Convert GFF3 to GTF file format
What is GFF3 file format?
- GFF3 (Generic Feature Format Version 3) file format represents the genomic features in a simple text-based tab-delimited file
 - GFF3 file has nine fields (seqid, source, feature, start, end, score, strand, phase, and attributes)

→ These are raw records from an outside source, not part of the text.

-- pv_equiv track=rewrite | github.com/kmkirov/Monopoly-Standart- | gui main func.py | find_position_x_y
-- ===== SOURCE A (Python) =====
-- def find_position_x_y(position):
--     picx = go_player_picturex
--     picy = go_player_picturey
--     for a in range(position):
--         if picx > end_trip and picy >start_trip:
--
--             picx = picx - step_trip
--             picy = picy
--
--
--         elif picx <end_trip and picy >end_trip:
--
--             picx = picx
--             picy = picy - step_trip
--
--         elif picx < start_trip - magic_trip and picy <end_trip:
--             picx = picx + step_trip
--             picy = picy
--         else :
--             picx = picx
--             picy = picy + step_trip
--     return (picx,picy)
--
-- go_player_picturex = 497
--
-- go_player_picturey = 501
--
-- start_trip = 500
--
-- end_trip = 50
--
-- step_trip = 46
--
-- magic_trip = 20 #bez popravkata ne e krasivo :)
-- ===== SOURCE B (Python) =====
-- go_player_picturex = 497
-- go_player_picturey = 501
-- start_trip = 500
-- end_trip = 50
-- step_trip = 46
-- magic_trip = 20
--
-- def find_position_x_y(position):
--     # O(1): the token walks a fixed 40-step perimeter cycle; index it by position mod 40.
--     i = max(position, 0) % 40
--     side, k = divmod(i, 10)
--     if side == 0:
--         return (go_player_picturex - step_trip * k, go_player_picturey)
--     if side == 1:
--         return (go_player_picturex - 10 * step_trip, go_player_picturey - step_trip * k)
--     if side == 2:
--         return (go_player_picturex - 10 * step_trip + step_trip * k,
--                 go_player_picturey - 10 * step_trip)
--     return (go_player_picturex, go_player_picturey - 10 * step_trip + step_trip * k)
-- ===== Notes on version B (the rewrite author's own statement) =====
-- stated objective: faster
-- what changed: Replaced the step-by-step simulation of the token's walk with a closed-form lookup: the walk is a fixed 40-step perimeter cycle, so B computes side and offset from position mod 40 directly.
import Mathlib
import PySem

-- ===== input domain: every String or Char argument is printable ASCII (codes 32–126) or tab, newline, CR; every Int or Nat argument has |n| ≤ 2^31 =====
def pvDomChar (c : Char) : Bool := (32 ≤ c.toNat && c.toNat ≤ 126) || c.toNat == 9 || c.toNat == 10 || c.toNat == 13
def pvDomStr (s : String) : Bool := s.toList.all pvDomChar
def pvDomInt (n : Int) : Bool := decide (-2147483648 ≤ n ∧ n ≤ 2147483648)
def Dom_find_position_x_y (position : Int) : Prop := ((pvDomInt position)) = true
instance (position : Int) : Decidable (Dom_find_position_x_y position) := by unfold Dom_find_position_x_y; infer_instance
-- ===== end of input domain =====

-- B replaces A's O(position)-step simulation by an O(1) closed-form lookup on the 40-step perimeter cycle.

-- ===== PORT A =====
-- one loop iteration of A's simulation (A's branch order, literally)
def pvStep (p : Int × Int) : Int × Int :=
  let picx := p.1
  let picy := p.2
  if picx > 50 ∧ picy > 500 then (picx - 46, picy)
  else if picx < 50 ∧ picy > 50 then (picx, picy - 46)
  else if picx < 500 - 20 ∧ picy < 50 then (picx + 46, picy)
  else (picx, picy + 46)

def find_position_x_y (position : Int) : List Int :=
  let pic := (PySem.List.pyRange 0 position 1).foldl (fun p _ => pvStep p) (497, 501)
  [pic.1, pic.2]

-- ===== PORT B =====
-- B's closed form: side = i // 10, k = i % 10 select the point on the perimeter cycle
def pvCyclePoint (i : Int) : Int × Int :=
  let side := PySem.Int.floordiv i 10
  let k := PySem.Int.mod i 10
  if side = 0 then (497 - 46 * k, 501)
  else if side = 1 then (497 - 10 * 46, 501 - 46 * k)
  else if side = 2 then (497 - 10 * 46 + 46 * k, 501 - 10 * 46)
  else (497, 501 - 10 * 46 + 46 * k)

def find_position_x_y_alt (position : Int) : List Int :=
  let i := PySem.Int.mod (max position 0) 40
  let p := pvCyclePoint i
  [p.1, p.2]

-- ===== PRECONDITION & SPEC =====
def Spec_find_position_x_y (position : Int) (out : List Int) : Prop := out = find_position_x_y_alt position
instance (position : Int) (out : List Int) : Decidable (Spec_find_position_x_y position out) := by unfold Spec_find_position_x_y; infer_instance

-- ===== CLAIM (what is proved, stated in full; the proofs are below) =====
def Claim_equal_find_position_x_y : Prop := ∀ (position : Int), Dom_find_position_x_y position → Spec_find_position_x_y position (find_position_x_y position)

-- ===== LEMMAS AND PROOFS =====

theorem pv_foldl_const {α β : Type} (f : α → α) (l : List β) (init : α) :
    l.foldl (fun a _ => f a) init = f^[l.length] init := by
  induction l generalizing init with
  | nil => rfl
  | cons h t ih =>
      simp [List.foldl_cons, ih, Function.iterate_succ_apply]

-- one step of A advances B's cycle index by one (checked over all 40 residues)
theorem pv_step_cycle_fin : ∀ r : Fin 40, pvStep (pvCyclePoint (r : Int)) = pvCyclePoint (((r : Int) + 1) % 40) := by
  decide

theorem pv_step_cycle (r : Int) (h0 : 0 ≤ r) (h1 : r < 40) :
    pvStep (pvCyclePoint r) = pvCyclePoint ((r + 1) % 40) := by
  have : r = ((⟨r.toNat, by omega⟩ : Fin 40) : Int) := by simp; omega
  rw [this]
  exact pv_step_cycle_fin _

theorem pv_iterate_cycle (n : ℕ) : pvStep^[n] (497, 501) = pvCyclePoint ((n : Int) % 40) := by
  induction n with
  | zero => decide
  | succ n ih =>
      rw [Function.iterate_succ_apply', ih,
        pv_step_cycle ((n : Int) % 40) (by omega) (by omega)]
      congr 1
      omega

-- ===== VERDICT (by name: the statement is the Claim_ definition above) =====
theorem find_position_x_y_spec : Claim_equal_find_position_x_y := by
  intro position _
  unfold Spec_find_position_x_y find_position_x_y find_position_x_y_alt
  rw [pv_foldl_const, PySem.List.length_pyRange_one, pv_iterate_cycle]
  have hm : PySem.Int.mod (max position 0) 40 = ((position - 0).toNat : Int) % 40 := by
    rw [PySem.Int.mod_eq_emod_of_pos (by norm_num : (0:Int) < 40)]
    omega
  rw [hm]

 - The lines which starts with ‘##’ provides the meta-information of the file and ‘#’ represents the human-readable comments
 
| Field name | Description | 
|---|---|
| seqid | Chromosome or scaffold identifier for a given feature type (gene, mRNA, exon, CDS, or UTR) | 
| source | name of the source from where the feature is generated. It can be name of software or databases. | 
| type | Type of the feature (e.g. gene, mRNA or transcript, exon, CDS, or UTR) | 
| start | 1-based start integer coordinate of given feature type | 
| end | 1-based end integer coordinate of given feature type | 
| score | score of the feature type | 
| strand | plus (+) or minus (-) strand of the feature type | 
| phase | phase indicates the first base of the codon relative to the 5’ end in CDS feature. If phase=0, the codon begin at the first base of CDS nucleotide; if phase=1 the codon begin at the second base of CDS nucleotide; if phase=2 the codon begin at the third base of CDS nucleotide. Phase is required for all CDS features. | 
| attributes | feature annotation in the format of tag=value (tag e.g. ID, Parent, Name etc.). Multiple annotation are separated by ‘;’. It is not necessary to quote the values. | 
Representation of genomic features of plant Arabidopsis thaliana in GFF3 format (only one gene has shown) downloaded from Phytozome database
##gff-version 3
##annot-version TAIR10
Chr1	phytozomev10	gene	3631	5899	.	+	.	ID=AT1G01010.TAIR10;Name=AT1G01010
Chr1	phytozomev10	mRNA	3631	5899	.	+	.	ID=AT1G01010.1.TAIR10;Name=AT1G01010.1;pacid=19656964;longest=1;Parent=AT1G01010.TAIR10
Chr1	phytozomev10	five_prime_UTR	3631	3759	.	+	.	ID=AT1G01010.1.TAIR10.five_prime_UTR.1;Parent=AT1G01010.1.TAIR10;pacid=19656964
Chr1	phytozomev10	CDS	3760	3913	.	+	0	ID=AT1G01010.1.TAIR10.CDS.1;Parent=AT1G01010.1.TAIR10;pacid=19656964
Chr1	phytozomev10	CDS	3996	4276	.	+	2	ID=AT1G01010.1.TAIR10.CDS.2;Parent=AT1G01010.1.TAIR10;pacid=19656964
Chr1	phytozomev10	CDS	4486	4605	.	+	0	ID=AT1G01010.1.TAIR10.CDS.3;Parent=AT1G01010.1.TAIR10;pacid=19656964
Chr1	phytozomev10	CDS	4706	5095	.	+	0	ID=AT1G01010.1.TAIR10.CDS.4;Parent=AT1G01010.1.TAIR10;pacid=19656964
Chr1	phytozomev10	CDS	5174	5326	.	+	0	ID=AT1G01010.1.TAIR10.CDS.5;Parent=AT1G01010.1.TAIR10;pacid=19656964
Chr1	phytozomev10	CDS	5439	5630	.	+	0	ID=AT1G01010.1.TAIR10.CDS.6;Parent=AT1G01010.1.TAIR10;pacid=19656964
Chr1	phytozomev10	three_prime_UTR	5631	5899	.	+	.	ID=AT1G01010.1.TAIR10.three_prime_UTR.1;Parent=AT1G01010.1.TAIR10;pacid=19656964
Download Arabidopsis thaliana GFF3 file for all genomic features of Chr 1 in GFF3 format
What is GTF file format?
- GTF (Gene Transfer Format) file format is similar in structure as in GFF2 format
 - As GFF3, GTF also represents the genomic features in a simple text-based tab-delimited file
 - GTF has similar field information as described above for GFF3 with some changes in the attributes field
 - GTF requires CDS, start_codon, and stop_codon in the feature field. UTR (five_prime_UTR and three_prime_UTR), inter (intergenic region), and exon feature types are optional.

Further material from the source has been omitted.